§ **WHAT THE TASK ASKS**: Copy nothing from the entries below except the lines from the one containing "obtain ⟨r, hr, hreq⟩" through the one containing "have := PySem.List.max?_isMax hmx _ hmem₁", and copy those exactly.

§ **Saved entries**:
-- the per-line equivalence
theorem lineA_eq_lineB (s : String) (h : hitsL s.toList ≠ []) :
    part2LineA s = part2LineB s := by
  obtain ⟨v, vs, hh⟩ : ∃ v vs, hitsL s.toList = v :: vs := by
    cases hn : hitsL s.toList with
    | nil => exact absurd hn h
    | cons v vs => exact ⟨v, vs, rfl⟩
  -- B's value
  have hB : part2LineB s = v * 10 + (v :: vs).getLast?.getD 0 := by
    unfold part2LineB
    rw [scanB_spec, hh]
    simp
  -- first hit
  obtain ⟨i₀, hm₀, hmin₀⟩ := hitsL_head hh
  obtain ⟨p₀, hp₀, hpre₀, hval₀⟩ := matchAt_some hm₀
  -- last hit
  obtain ⟨i₁, hm₁, hmax₁⟩ := hitsL_last hh
  obtain ⟨p₁, hp₁, hpre₁, hval₁⟩ := matchAt_some hm₁
  -- A's min side
  have hfind₀ : PySem.Chars.find s.toList p₀.1.toList ≠ -1 :=
    (PySem.Chars.find_ne_neg_one_iff s.toList p₀.1.toList).mpr
      (hpre₀.isInfix.trans (List.drop_suffix i₀ s.toList).isInfix)
  have hmem₀ : (p₀.1, PySem.Str.find s p₀.1) ∈
      (numberWords.map (fun p => (p.1, PySem.Str.find s p.1))).filter (fun kv => kv.2 != -1) := by
    refine List.mem_filter.mpr ⟨List.mem_map.mpr ⟨p₀, hp₀, rfl⟩, ?_⟩
    simpa [PySem.Str.find_eq] using hfind₀
  rcases hmn : PySem.List.min?
      ((numberWords.map (fun p => (p.1, PySem.Str.find s p.1))).filter (fun kv => kv.2 != -1))
      (fun kv => kv.2) with _ | mn
  · rw [PySem.List.min?_eq_none_iff] at hmn
    rw [hmn] at hmem₀
    cases hmem₀
  rcases hmx : PySem.List.max? (numberWords.map (fun p => (p.1, PySem.Str.rfind s p.1)))
      (fun kv => kv.2) with _ | mx
  · rw [PySem.List.max?_eq_none_iff] at hmx
    simp [numberWords] at hmx
  -- identify mn
  obtain ⟨hmnmem, hmnne⟩ := List.mem_filter.mp (PySem.List.min?_mem hmn)
  obtain ⟨q, hq, hqeq⟩ := List.mem_map.mp hmnmem
  have hqne : PySem.Chars.find s.toList q.1.toList ≠ -1 := by
    have := hmnne
    rw [← hqeq] at this
    simpa [PySem.Str.find_eq] using this
  have hq0 : 0 ≤ PySem.Chars.find s.toList q.1.toList :=
    (PySem.Chars.find_nonneg_iff s.toList q.1.toList).mpr
      (by
        by_contra hni
        exact hqne ((PySem.Chars.find_eq_neg_one_iff s.toList q.1.toList).mpr hni))
  obtain ⟨hqpre, -⟩ := PySem.Chars.find_spec hq0
  have hqi₀ : i₀ ≤ (PySem.Chars.find s.toList q.1.toList).toNat := by
    by_contra hlt
    have := hmin₀ (PySem.Chars.find s.toList q.1.toList).toNat (by omega)
    rw [matchAt_of_prefix hq hqpre] at this
    cases this
  have hle1 : PySem.Chars.find s.toList q.1.toList ≤ PySem.Chars.find s.toList p₀.1.toList := by
    have := PySem.List.min?_isMin hmn _ hmem₀
    rw [← hqeq] at this
    simpa [PySem.Str.find_eq] using this
  have hle2 : PySem.Chars.find s.toList p₀.1.toList ≤ (i₀ : Int) := find_le_of_prefix hpre₀
  have hfq : (PySem.Chars.find s.toList q.1.toList).toNat = i₀ := by omega
  have hqv : q.2 = v := by
    have := matchAt_of_prefix hq (hfq ▸ hqpre)
    rw [hm₀] at this
    exact (Option.some.inj this).symm
  -- identify mx
  obtain ⟨r, hr, hreq⟩ := List.mem_map.mp (PySem.List.max?_mem hmx)
  have hrf₁ : PySem.Chars.rfind s.toList p₁.1.toList = (i₁ : Int) := by
    rcases rfind_cases s.toList p₁.1.toList (words_ne_nil p₁ hp₁) with ⟨-, hn⟩ | ⟨k, h1, h2, h3⟩
    · exact absurd hpre₁ (hn i₁)
    · have hki : k ≤ i₁ := by
        by_contra hlt
        have := hmax₁ k (by omega)
        rw [matchAt_of_prefix hp₁ h2] at this
        cases this
      have hik : i₁ ≤ k := by
        by_contra hlt
        exact h3 i₁ (by omega) hpre₁
      have : k = i₁ := by omega
      rw [h1, this]
  have hrge : (i₁ : Int) ≤ PySem.Chars.rfind s.toList r.1.toList := by
    have hmem₁ : (p₁.1, PySem.Str.rfind s p₁.1) ∈
        numberWords.map (fun p => (p.1, PySem.Str.rfind s p.1)) :=
      List.mem_map.mpr ⟨p₁, hp₁, rfl⟩
    have := PySem.List.max?_isMax hmx _ hmem₁
    rw [← hreq] at this
    simpa [PySem.Str.rfind_eq, hrf₁] using this
  have hrv : r.2 = (v :: vs).getLast?.getD 0 := by
    rcases rfind_cases s.toList r.1.toList (words_ne_nil r hr) with ⟨h1, -⟩ | ⟨k, h1, h2, h3⟩
    · rw [h1] at hrge; omega
    · have hki : k ≤ i₁ := by
        by_contra hlt
        have := hmax₁ k (by omega)
        rw [matchAt_of_prefix hr h2] at this
        cases this
      have hik : i₁ ≤ k := by rw [h1] at hrge; omega
      have hk : k = i₁ := by omega
      have := matchAt_of_prefix hr (hk ▸ h2)
      rw [hm₁] at this
      exact (Option.some.inj this).symm
  -- assemble A's value
  have hmn1 : mn.1 = q.1 := by rw [← hqeq]
  have hmx1 : mx.1 = r.1 := by rw [← hreq]
  simp only [part2LineA]
  rw [hmn, hmx]
  simp only [hmn1, hmx1, words_lookup q hq, words_lookup r hr, Option.getD_some]
  rw [hB, concat_digits q.2 r.2 (words_val_range q hq).1 (words_val_range q hq).2
    (words_val_range r hr).1 (words_val_range r hr).2, hqv, hrv]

§ **ANSWER SPACE**:
  obtain ⟨r, hr, hreq⟩ := List.mem_map.mp (PySem.List.max?_mem hmx)
  have hrf₁ : PySem.Chars.rfind s.toList p₁.1.toList = (i₁ : Int) := by
    rcases rfind_cases s.toList p₁.1.toList (words_ne_nil p₁ hp₁) with ⟨-, hn⟩ | ⟨k, h1, h2, h3⟩
    · exact absurd hpre₁ (hn i₁)
    · have hki : k ≤ i₁ := by
        by_contra hlt
        have := hmax₁ k (by omega)
        rw [matchAt_of_prefix hp₁ h2] at this
        cases this
      have hik : i₁ ≤ k := by
        by_contra hlt
        exact h3 i₁ (by omega) hpre₁
      have : k = i₁ := by omega
      rw [h1, this]
  have hrge : (i₁ : Int) ≤ PySem.Chars.rfind s.toList r.1.toList := by
    have hmem₁ : (p₁.1, PySem.Str.rfind s p₁.1) ∈
        numberWords.map (fun p => (p.1, PySem.Str.rfind s p.1)) :=
      List.mem_map.mpr ⟨p₁, hp₁, rfl⟩
    have := PySem.List.max?_isMax hmx _ hmem₁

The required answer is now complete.